Also, they've come out and said the most they've done regarding players wanting WoW2 is thought about it, over the last 10 years.

WoW2 would have to innovate. I don't see "escort, kill and collect" in a new setting as the sole basis for something really new and original. It's possible as-is, this fantasy MMORPG genre has run its course.
 

MacAlien

macrumors 6502
Oct 17, 2012
499
171
Boston
WoW2 would have to innovate. I don't see "escort, kill and collect" in a new setting as the sole basis for something really new and original. It's possible as-is, this fantasy MMORPG genre has run its course.

Maybe, maybe not. There's some things that can be done by Blizzard for a new MMORPG that other games have innovated upon but, as much as players really want a WoW2, I'd stake a lot of money it wouldn't be as popular as regular WoW is.
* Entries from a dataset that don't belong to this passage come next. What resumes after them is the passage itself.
-- pv_equiv track=rewrite | github.com/proparkin/elvicto-pgs-parkin | PGS_FTP/anpr_api.py | fix_common_ocr_mistakes
-- ===== SOURCE A (Python) =====
-- def fix_common_ocr_mistakes(text, position=None):
--     """Fix common OCR character confusions based on position"""
--     if not text:
--         return text
--
--     text = list(text)
--
--     # First 2 positions: Must be LETTERS (state code like KL, HR)
--     if position == 'state' or (position is None and len(text) >= 2):
--         for i in range(min(2, len(text))):
--             if text[i].isdigit():
--                 replacements = {'0': 'O', '1': 'I', '5': 'S', '8': 'B', '6': 'G'}
--                 text[i] = replacements.get(text[i], text[i])
--
--     # Positions 2-4: District code (digits, then optional letter)
--     if position == 'district' or (position is None and len(text) >= 4):
--         for i in range(2, min(4, len(text))):
--             if text[i].isalpha() and i < 4:
--                 replacements = {'O': '0', 'I': '1', 'L': '1', 'S': '5', 'B': '8', 'G': '6', 'Z': '2'}
--                 text[i] = replacements.get(text[i], text[i])
--
--     # Last 4 positions: Must be DIGITS
--     if position == 'serial' or (position is None and len(text) >= 4):
--         for i in range(max(0, len(text) - 4), len(text)):
--             if text[i].isalpha():
--                 replacements = {'O': '0', 'I': '1', 'L': '1', 'S': '5', 'B': '8', 'G': '6', 'Z': '2'}
--                 text[i] = replacements.get(text[i], text[i])
--
--     return ''.join(text)
-- ===== SOURCE B (Python) =====
-- STATE_MAP = {'0': 'O', '1': 'I', '5': 'S', '8': 'B', '6': 'G'}
-- DIGIT_MAP = {'O': '0', 'I': '1', 'L': '1', 'S': '5', 'B': '8', 'G': '6', 'Z': '2'}
--
--
-- def _fix_char(i, ch, n, state_on, district_on, serial_on):
--     """Apply the applicable zone transforms to one character, in zone order."""
--     if state_on and i < 2 and ch.isdigit():
--         ch = STATE_MAP.get(ch, ch)
--     if district_on and 2 <= i < min(4, n) and ch.isalpha():
--         ch = DIGIT_MAP.get(ch, ch)
--     if serial_on and i >= max(0, n - 4) and ch.isalpha():
--         ch = DIGIT_MAP.get(ch, ch)
--     return ch
--
--
-- def fix_common_ocr_mistakes(text, position=None):
--     """Fix common OCR character confusions based on position"""
--     if not text:
--         return text
--     n = len(text)
--     state_on = position == 'state' or (position is None and n >= 2)
--     district_on = position == 'district' or (position is None and n >= 4)
--     serial_on = position == 'serial' or (position is None and n >= 4)
--     return ''.join(_fix_char(i, ch, n, state_on, district_on, serial_on)
--                    for i, ch in enumerate(text))
-- ===== Notes on version B (the rewrite author's own statement) =====
-- stated objective: simpler
-- what changed: A makes three sequential in-place range-loop passes over a mutable character list (one per plate zone); B is a single pass that maps each enumerated character through a per-position dispatcher applying the applicable zone transforms in zone order.
import Mathlib
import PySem

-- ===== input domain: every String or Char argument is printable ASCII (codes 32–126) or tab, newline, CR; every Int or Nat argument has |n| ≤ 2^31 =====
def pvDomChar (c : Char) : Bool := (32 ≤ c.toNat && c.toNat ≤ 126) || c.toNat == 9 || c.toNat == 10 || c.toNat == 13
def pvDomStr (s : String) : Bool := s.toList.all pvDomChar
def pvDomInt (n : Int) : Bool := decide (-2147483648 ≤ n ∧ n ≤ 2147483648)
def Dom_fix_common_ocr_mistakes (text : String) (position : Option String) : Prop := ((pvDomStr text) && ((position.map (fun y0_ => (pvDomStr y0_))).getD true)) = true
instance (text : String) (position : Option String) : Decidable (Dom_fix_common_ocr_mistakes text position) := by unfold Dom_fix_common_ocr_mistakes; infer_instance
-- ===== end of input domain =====

-- B replaces A's three sequential in-place range loops with a single map over the
-- enumerated characters, dispatching the applicable zone transforms per position
-- (objective: simpler one-pass decomposition; same cost). Return-value equivalence
-- only: A mutates a local list, nothing observable to the caller.

-- ===== PORT A =====
-- A's dict literals  {'0': 'O', ...}  /  {'O': '0', ...}
def pvStateMapA : PySem.Dict Char Char :=
  PySem.Dict.ofList [('0','O'),('1','I'),('5','S'),('8','B'),('6','G')]
def pvDigitMapA : PySem.Dict Char Char :=
  PySem.Dict.ofList [('O','0'),('I','1'),('L','1'),('S','5'),('B','8'),('G','6'),('Z','2')]

-- one Python 'for i in range(lo, hi): text[i] = g(i, text[i])' loop over the mutable list
def pvPassA (g : Nat → Char → Char) (lo hi : Nat) (l : List Char) : List Char :=
  -- index lo is always in range when A runs these loops (range bounds ≤ len);
  -- getD/set are exactly Python's read/write there
  if lo < hi then
    pvPassA g (lo + 1) hi (l.set lo (g lo (l.getD lo ' ')))
  else l
termination_by hi - lo

-- loop body of pass 1: if text[i].isdigit(): text[i] = replacements.get(text[i], text[i])
def pvBodyState (_i : Nat) (c : Char) : Char :=
  if PySem.Chars.isdigit c then pvStateMapA.getD c c else c
-- loop body of pass 2: if text[i].isalpha() and i < 4: ...
def pvBodyDistrict (i : Nat) (c : Char) : Char :=
  if PySem.Chars.isalpha c && decide (i < 4) then pvDigitMapA.getD c c else c
-- loop body of pass 3: if text[i].isalpha(): ...
def pvBodySerial (_i : Nat) (c : Char) : Char :=
  if PySem.Chars.isalpha c then pvDigitMapA.getD c c else c

def fix_common_ocr_mistakes (text : String) (position : Option String) : String :=
  if text = "" then text
  else
    let l0 := text.toList
    let n := l0.length
    let l1 := if position == some "state" || (position == none && decide (n ≥ 2)) then
        pvPassA pvBodyState 0 (min 2 n) l0 else l0
    let l2 := if position == some "district" || (position == none && decide (n ≥ 4)) then
        pvPassA pvBodyDistrict 2 (min 4 n) l1 else l1
    let l3 := if position == some "serial" || (position == none && decide (n ≥ 4)) then
        pvPassA pvBodySerial (n - 4) n l2 else l2   -- max(0, n-4) is Nat subtraction
    String.ofList l3

-- ===== PORT B =====
def pvStateMapB : PySem.Dict Char Char :=
  PySem.Dict.ofList [('0','O'),('1','I'),('5','S'),('8','B'),('6','G')]
def pvDigitMapB : PySem.Dict Char Char :=
  PySem.Dict.ofList [('O','0'),('I','1'),('L','1'),('S','5'),('B','8'),('G','6'),('Z','2')]

-- Source B's _fix_char(i, ch, n, state_on, district_on, serial_on)
def pvFixChar (i : Int) (ch : Char) (n : Nat) (state_on district_on serial_on : Bool) : Char :=
  let ch := if state_on && decide (i < 2) && PySem.Chars.isdigit ch then
      pvStateMapB.getD ch ch else ch
  let ch := if district_on && decide (2 ≤ i ∧ i < min 4 (n : Int)) && PySem.Chars.isalpha ch then
      pvDigitMapB.getD ch ch else ch
  let ch := if serial_on && decide (i ≥ max 0 ((n : Int) - 4)) && PySem.Chars.isalpha ch then
      pvDigitMapB.getD ch ch else ch
  ch

def fix_common_ocr_mistakes_alt (text : String) (position : Option String) : String :=
  if text = "" then text
  else
    let l := text.toList
    let n := l.length
    let state_on := position == some "state" || (position == none && decide (n ≥ 2))
    let district_on := position == some "district" || (position == none && decide (n ≥ 4))
    let serial_on := position == some "serial" || (position == none && decide (n ≥ 4))
    String.ofList ((PySem.List.enumerate l).map
      (fun p => pvFixChar p.1 p.2 n state_on district_on serial_on))

-- ===== PRECONDITION & SPEC =====
def Spec_fix_common_ocr_mistakes (text : String) (position : Option String) (out : String) : Prop := out = fix_common_ocr_mistakes_alt text position
instance (text : String) (position : Option String) (out : String) : Decidable (Spec_fix_common_ocr_mistakes text position out) := by unfold Spec_fix_common_ocr_mistakes; infer_instance

-- ===== CLAIM (what is proved, stated in full; the proofs are below) =====
def Claim_equal_fix_common_ocr_mistakes : Prop := ∀ (text : String) (position : Option String), Dom_fix_common_ocr_mistakes text position → Spec_fix_common_ocr_mistakes text position (fix_common_ocr_mistakes text position)

-- ===== LEMMAS AND PROOFS =====

theorem pvPassA_length (g : Nat → Char → Char) (lo hi : Nat) (l : List Char) :
    (pvPassA g lo hi l).length = l.length := by
  rw [pvPassA]
  split
  · rw [pvPassA_length]
    simp
  · rfl
termination_by hi - lo

theorem pvPassA_getElem? (g : Nat → Char → Char) (lo hi : Nat) (l : List Char) (j : Nat) :
    (pvPassA g lo hi l)[j]? =
      l[j]?.map (fun c => if lo ≤ j ∧ j < hi then g j c else c) := by
  rw [pvPassA]
  split
  · rename_i hlt
    rw [pvPassA_getElem? g (lo + 1) hi _ j]
    by_cases hje : j = lo
    · subst hje
      by_cases hlo : j < l.length
      · rw [List.getElem?_set_self hlo, List.getElem?_eq_getElem hlo]
        have h1 : ¬ (j + 1 ≤ j ∧ j < hi) := by omega
        have h2 : j ≤ j ∧ j < hi := by omega
        rw [List.getD_eq_getElem?_getD, List.getElem?_eq_getElem hlo]
        simp [h2]
      · rw [List.set_eq_of_length_le (by omega), List.getElem?_eq_none (by omega)]
        rfl
    · rw [List.getElem?_set_ne (by omega)]
      have h3 : (lo + 1 ≤ j ∧ j < hi) ↔ (lo ≤ j ∧ j < hi) := by omega
      simp only [h3]
  · rename_i hge
    have h4 : ¬ (lo ≤ j ∧ j < hi) := by omega
    simp only [h4, if_false]
    cases l[j]? <;> rfl

theorem pvMaps_eq : pvStateMapB = pvStateMapA ∧ pvDigitMapB = pvDigitMapA := ⟨rfl, rfl⟩

-- per-position agreement of A's three-pass chain with B's _fix_char
set_option maxHeartbeats 1600000 in
theorem pv_pointwise (n j : Nat) (hjn : j < n) (s d r : Bool) (c : Char) :
    (let c1 := if s then (if 0 ≤ j ∧ j < min 2 n then pvBodyState j c else c) else c
     let c2 := if d then (if 2 ≤ j ∧ j < min 4 n then pvBodyDistrict j c1 else c1) else c1
     if r then (if n - 4 ≤ j ∧ j < n then pvBodySerial j c2 else c2) else c2)
    = pvFixChar (j : Int) c n s d r := by
  simp only [pvFixChar, pvBodyState, pvBodyDistrict, pvBodySerial,
    pvMaps_eq.1, pvMaps_eq.2]
  cases s <;> cases d <;> cases r <;>
    simp only [Bool.true_and, Bool.false_and, if_true, if_false, Bool.false_eq_true,
      Bool.and_eq_true, decide_eq_true_eq] <;>
    split_ifs <;>
    first
      | rfl
      | omega
      | (simp_all only [and_true, true_and, false_and, and_false, not_true,
          not_false_eq_true, Bool.false_eq_true]
         <;> omega)

-- the whole A-side chain, element by element
theorem pvChain_getElem? (l : List Char) (s d r : Bool) (j : Nat) :
    (let n := l.length
     let l1 := if s then pvPassA pvBodyState 0 (min 2 n) l else l
     let l2 := if d then pvPassA pvBodyDistrict 2 (min 4 n) l1 else l1
     let l3 := if r then pvPassA pvBodySerial (n - 4) n l2 else l2
     l3[j]?) =
    l[j]?.map (fun c => pvFixChar (j : Int) c l.length s d r) := by
  simp only []
  have step : ∀ (b : Bool) (g : Nat → Char → Char) (lo hi : Nat) (m : List Char),
      (if b then pvPassA g lo hi m else m)[j]? =
        m[j]?.map (fun c => if b then (if lo ≤ j ∧ j < hi then g j c else c) else c) := by
    intro b g lo hi m
    cases b
    · simp
    · simp [pvPassA_getElem?]
  rw [step, step, step, Option.map_map, Option.map_map]
  cases hc : l[j]? with
  | none => rfl
  | some c =>
    have hj : j < l.length := (List.getElem?_eq_some_iff.mp hc).1
    simp only [Option.map_some, Function.comp]
    exact congrArg some (pv_pointwise l.length j hj s d r c)

theorem fix_common_ocr_mistakes_spec' (text : String) (position : Option String) :
    fix_common_ocr_mistakes text position = fix_common_ocr_mistakes_alt text position := by
  unfold fix_common_ocr_mistakes fix_common_ocr_mistakes_alt
  by_cases he : text = ""
  · simp [he]
  · simp only [he, if_false]
    congr 1
    apply List.ext_getElem?
    intro j
    rw [pvChain_getElem? text.toList _ _ _ j]
    rw [List.getElem?_map, PySem.List.getElem?_enumerate]
    cases text.toList[j]? <;> simp

-- ===== VERDICT (by name: the statement is the Claim_ definition above) =====
theorem fix_common_ocr_mistakes_spec : Claim_equal_fix_common_ocr_mistakes := by
  intro text position _
  exact fix_common_ocr_mistakes_spec' text position
-- pv_equiv track=rewrite | github.com/hamfreebird/esolang_stardust | src/ide_py/ide.py | count_leading_spaces
-- ===== SOURCE A (Python) =====
-- def count_leading_spaces(row, col):
--     """返回第 col 列（符号位置）之前连续空格的数量。如果 col 位置是空格，返回 0。"""
--     if col >= len(row) or row[col]['char'] == ' ':
--         return 0
--     count = 0
--     i = col - 1
--     while i >= 0 and row[i]['char'] == ' ':
--         count += 1
--         i -= 1
--     return count
-- ===== SOURCE B (Python) =====
-- def count_leading_spaces(row, col):
--     """返回第 col 列（符号位置）之前连续空格的数量。如果 col 位置是空格，返回 0。"""
--     if col <= 0 or col >= len(row) or row[col]['char'] == ' ':
--         return 0
--     run = 0
--     for cell in row[:col]:
--         run = run + 1 if cell.get('char') == ' ' else 0
--     return run
-- ===== Notes on version B (the rewrite author's own statement) =====
-- stated objective: alternative
-- what changed: Replaces the backward cell-by-cell while-loop with a single forward pass over the prefix row[:col] that maintains the current run of consecutive spaces (reset on any cell whose 'char' differs from ' ', read with dict.get), plus an explicit col <= 0 guard.
import Mathlib
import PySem

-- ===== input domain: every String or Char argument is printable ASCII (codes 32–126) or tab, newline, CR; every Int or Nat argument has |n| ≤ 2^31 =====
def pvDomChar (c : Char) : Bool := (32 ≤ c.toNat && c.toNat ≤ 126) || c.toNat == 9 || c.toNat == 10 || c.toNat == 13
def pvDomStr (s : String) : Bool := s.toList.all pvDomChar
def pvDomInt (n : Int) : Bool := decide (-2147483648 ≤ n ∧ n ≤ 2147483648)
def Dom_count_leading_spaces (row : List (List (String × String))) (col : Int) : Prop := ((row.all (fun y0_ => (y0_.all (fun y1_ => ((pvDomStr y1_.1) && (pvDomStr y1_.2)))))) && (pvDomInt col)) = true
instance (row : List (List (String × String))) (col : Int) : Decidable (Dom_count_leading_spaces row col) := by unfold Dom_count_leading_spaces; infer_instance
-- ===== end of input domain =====

-- B replaces A's backward while-loop with one forward pass over the prefix maintaining the
-- current run of spaces; same cost, alternative structure.

-- ===== PORT A =====
-- cell['char'] : first-match lookup in the association list (Python dict lookup)
def pvCharKey (cell : List (String × String)) : Option String :=
  (cell.find? (fun p => p.1 == "char")).map (fun p => p.2)

-- A's while-loop: clsA_loop row (j+1) inspects index j ('i' of the Python loop), counting down.
def clsA_loop (row : List (List (String × String))) : Nat → Int
  | 0 => 0
  | j+1 =>
    match row[j]? with
    | none => 0
    | some cell =>
      match pvCharKey cell with
      | none => 0          -- Python raises KeyError here; outside Pre_
      | some ch => if ch = " " then 1 + clsA_loop row j else 0

def count_leading_spaces (row : List (List (String × String))) (col : Int) : Int :=
  if (row.length : Int) ≤ col then 0
  else
    match PySem.List.pyGet? row col with
    | none => 0            -- Python raises IndexError here; outside Pre_
    | some cell =>
      match pvCharKey cell with
      | none => 0          -- Python raises KeyError here; outside Pre_
      | some ch =>
        if ch = " " then 0
        else clsA_loop row col.toNat   -- loop from i = col-1 downward (col ≤ 0 ⇒ toNat = 0 ⇒ loop body never runs)

-- ===== PORT B =====
def count_leading_spaces_alt (row : List (List (String × String))) (col : Int) : Int :=
  if col ≤ 0 ∨ (row.length : Int) ≤ col then 0
  else
    match PySem.List.pyGet? row col with
    | none => 0            -- unreachable here (0 < col < len)
    | some cell =>
      match pvCharKey cell with
      | none => 0          -- Python raises KeyError here; outside Pre_
      | some ch =>
        if ch = " " then 0
        else
          -- forward pass over row[:col]; cell.get('char') == ' ' is the single boolean test
          (PySem.List.slice row none (some col)).foldl
            (fun run c => if pvCharKey c == some " " then run + 1 else 0) 0

-- ===== PRECONDITION & SPEC =====
-- Pre_ excludes EXACTLY the inputs on which the Python A raises: IndexError when col < len(row)
-- but row[col] is out of range after negative-index wrap, and KeyError when a cell A actually
-- reads (row[col], or a cell of the backward scan up to and including its stopping cell) has no
-- 'char' key.  Every input on which A returns a value satisfies Pre_.
def pvPreCLS (row : List (List (String × String))) (col : Int) : Bool :=
  if (row.length : Int) ≤ col then true
  else
    match PySem.List.pyGet? row col with
    | none => false
    | some cell =>
      match pvCharKey cell with
      | none => false
      | some ch =>
        ch == " " || decide (col ≤ 0) ||
          -- the first cell from the right of the prefix that is not a space cell (if any)
          -- must itself carry a 'char' key, since A reads it to stop the scan
          (((row.take col.toNat).reverse.dropWhile
              (fun c => pvCharKey c == some " ")).head?.all
            (fun c => (pvCharKey c).isSome))

def Pre_count_leading_spaces (row : List (List (String × String))) (col : Int) : Prop :=
  pvPreCLS row col = true
instance (row : List (List (String × String))) (col : Int) : Decidable (Pre_count_leading_spaces row col) := by unfold Pre_count_leading_spaces; infer_instance

def pvWitness_count_leading_spaces : (List (List (String × String))) × Int :=
  ([[("char", " ")], [("char", " ")], [("char", "x")]], 2)

def Spec_count_leading_spaces (row : List (List (String × String))) (col : Int) (out : Int) : Prop := out = count_leading_spaces_alt row col
instance (row : List (List (String × String))) (col : Int) (out : Int) : Decidable (Spec_count_leading_spaces row col out) := by unfold Spec_count_leading_spaces; infer_instance

-- ===== CLAIM (what is proved, stated in full; the proofs are below) =====
def Claim_equal_count_leading_spaces : Prop := ∀ (row : List (List (String × String))) (col : Int), Dom_count_leading_spaces row col → Pre_count_leading_spaces row col → Spec_count_leading_spaces row col (count_leading_spaces row col)

-- ===== LEMMAS AND PROOFS =====

-- B's run-maintaining forward fold computes the length of the trailing run of space cells.
theorem pv_fold_run (l : List (List (String × String))) (init : Int) :
    l.foldl (fun run c => if pvCharKey c == some " " then run + 1 else 0) init =
      if l.all (fun c => pvCharKey c == some " ")
      then init + l.length
      else ((l.reverse.takeWhile (fun c => pvCharKey c == some " ")).length : Int) := by
  induction l using List.reverseRecOn generalizing init with
  | nil => simp
  | append_singleton l a ih =>
    rw [List.foldl_append]
    by_cases ha : pvCharKey a == some " "
    · simp only [List.foldl_cons, List.foldl_nil, ha, if_pos rfl, ih]
      by_cases hall : l.all (fun c => pvCharKey c == some " ")
      · simp only [hall, ha, List.takeWhile, if_true, List.reverse_append,
          List.reverse_cons, List.reverse_nil, List.nil_append, List.cons_append]
        simp [ha]
        rw [if_pos (by simpa using hall)]
        push_cast
        ring
      · simp [hall, ha, List.takeWhile]
    · simp only [List.foldl_cons, List.foldl_nil, ha, if_false, Bool.false_eq_true]
      have ha' : pvCharKey a ≠ some " " := by simpa using ha
      simp [ha', List.takeWhile, beq_eq_false_iff_ne.mpr ha']

-- A's backward loop also computes the trailing-run length (the port maps KeyError to 0,
-- and a key-less cell is not a space cell, so this holds unconditionally).
theorem pv_loop_run (row : List (List (String × String))) :
    ∀ k : Nat, k ≤ row.length →
      clsA_loop row k =
        (((row.take k).reverse.takeWhile (fun c => pvCharKey c == some " ")).length : Int) := by
  intro k
  induction k with
  | zero => intro _; simp [clsA_loop]
  | succ j ih =>
    intro hk
    have hj : j < row.length := by omega
    have htake : row.take (j+1) = row.take j ++ [row[j]] := by
      rw [List.take_add_one, List.getElem?_eq_getElem hj]; rfl
    rw [htake, List.reverse_append]
    simp only [List.reverse_cons, List.reverse_nil, List.nil_append, List.cons_append,
      List.nil_append] at *
    simp only [clsA_loop, List.getElem?_eq_getElem hj]
    cases hch : pvCharKey row[j] with
    | none => simp [List.takeWhile, hch]
    | some ch =>
      by_cases hs : ch = " "
      · simp [List.takeWhile, hch, hs, ih (by omega)]
        omega
      · simp [List.takeWhile, hch, hs, beq_eq_false_iff_ne.mpr hs]

-- ===== VERDICT (by name: the statement is the Claim_ definition above) =====
theorem count_leading_spaces_spec : Claim_equal_count_leading_spaces := by
  unfold Claim_equal_count_leading_spaces
  intro row col _hdom _hpre
  unfold Spec_count_leading_spaces count_leading_spaces count_leading_spaces_alt
  by_cases hlen : (row.length : Int) ≤ col
  · simp [hlen]
  · by_cases hc0 : col ≤ 0
    · -- A: the loop body never runs (col.toNat = 0); B: the col ≤ 0 guard
      have h0 : col.toNat = 0 := Int.toNat_of_nonpos hc0
      rw [if_neg hlen, if_pos (Or.inl hc0)]
      cases hget : PySem.List.pyGet? row col with
      | none => simp [hget]
      | some cell =>
        cases hch : pvCharKey cell with
        | none => simp [hget, hch]
        | some ch =>
          by_cases hs : ch = " " <;> simp [hget, hch, hs, h0, clsA_loop]
    · -- 0 < col < len(row)
      rw [if_neg hlen, if_neg (not_or.mpr ⟨hc0, hlen⟩)]
      cases hget : PySem.List.pyGet? row col with
      | none => simp [hget]
      | some cell =>
        cases hch : pvCharKey cell with
        | none => simp [hget, hch]
        | some ch =>
          by_cases hs : ch = " "
          · simp [hget, hch, hs]
          · simp only [hget, hch]
            have hle : col.toNat ≤ row.length := by omega
            have hslice : PySem.List.slice row none (some col) = row.take col.toNat :=
              PySem.List.slice_to row (by omega)
            simp only [if_neg hs, hslice, pv_fold_run, pv_loop_run row col.toNat hle]
            by_cases hall : (row.take col.toNat).all (fun c => pvCharKey c == some " ")
            · have heq : (row.take col.toNat).reverse.takeWhile
                  (fun c => pvCharKey c == some " ") = (row.take col.toNat).reverse := by
                apply List.takeWhile_eq_self_iff.mpr
                intro c hc
                exact (List.all_eq_true.mp hall) c (List.mem_reverse.mp hc)
              simp [hall, heq]
            · simp [hall]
Nobody wants another spinoff like EQ2 to happen. WoW2 would have to thread very very carefully as not to upset WoWs playerbase, and they're an extremely finicky group by any games standards. Change models? Uproar. (a big reason WoW2 couldn't be successful). Change the way game plays. Uproar. Change nearly anything and there's an uproar.

What they could do is update how questing works, how pvp is handled vs. pve. Revisit popular design models used successfully in the past for raids, outside content and go back to a normal story line. There's a reason why TBC and WotLK and to some extent Cata, least until DS happened, were the pinnacle of the game (far as subscriptions). The lore was actually interesting and straightforward, the raids were innovative and fun, pvp wasn't as lopsided and they'll never get pvp to work until they have two separate ways spells and abilities work so one doesn't affect the other. There was actual content for both hardcores and casuals as well as pvp oriented.

They need to stop listening to players when it comes to designing future xpacs as well except for bugs and general feedback. It's because of the players we got WoD. People can argue against this, but I blame the players for the state of the game along with the current crop of developers who're extremely disconnected from reality half the time. Blizz tried doing exactly what players requested i.e. less dailies, less grinds, go back to how it was in Vanilla, another this, do that. In the end we got a gutted expansion nobody enjoys with a phased zone for individual players to stay in all day, every day and a group of devs who thinks they don't need to do anything. Even 6.2 has nothing except a pretty looking zone from what a group of friends told me. Do a couple dailies, get a tiny bit of rep (which was added last minute) and you're done. Silly.
 

Huntn

macrumors Core
Original poster
May 5, 2008
23,547
26,661
The Misty Mountains
Maybe, maybe not. There's some things that can be done by Blizzard for a new MMORPG that other games have innovated upon but, as much as players really want a WoW2, I'd stake a lot of money it wouldn't be as popular as regular WoW is. Nobody wants another spinoff like EQ2 to happen. WoW2 would have to thread very very carefully as not to upset WoWs playerbase, and they're an extremely finicky group by any games standards. Change models? Uproar. (a big reason WoW2 couldn't be successful). Change the way game plays. Uproar. Change nearly anything and there's an uproar.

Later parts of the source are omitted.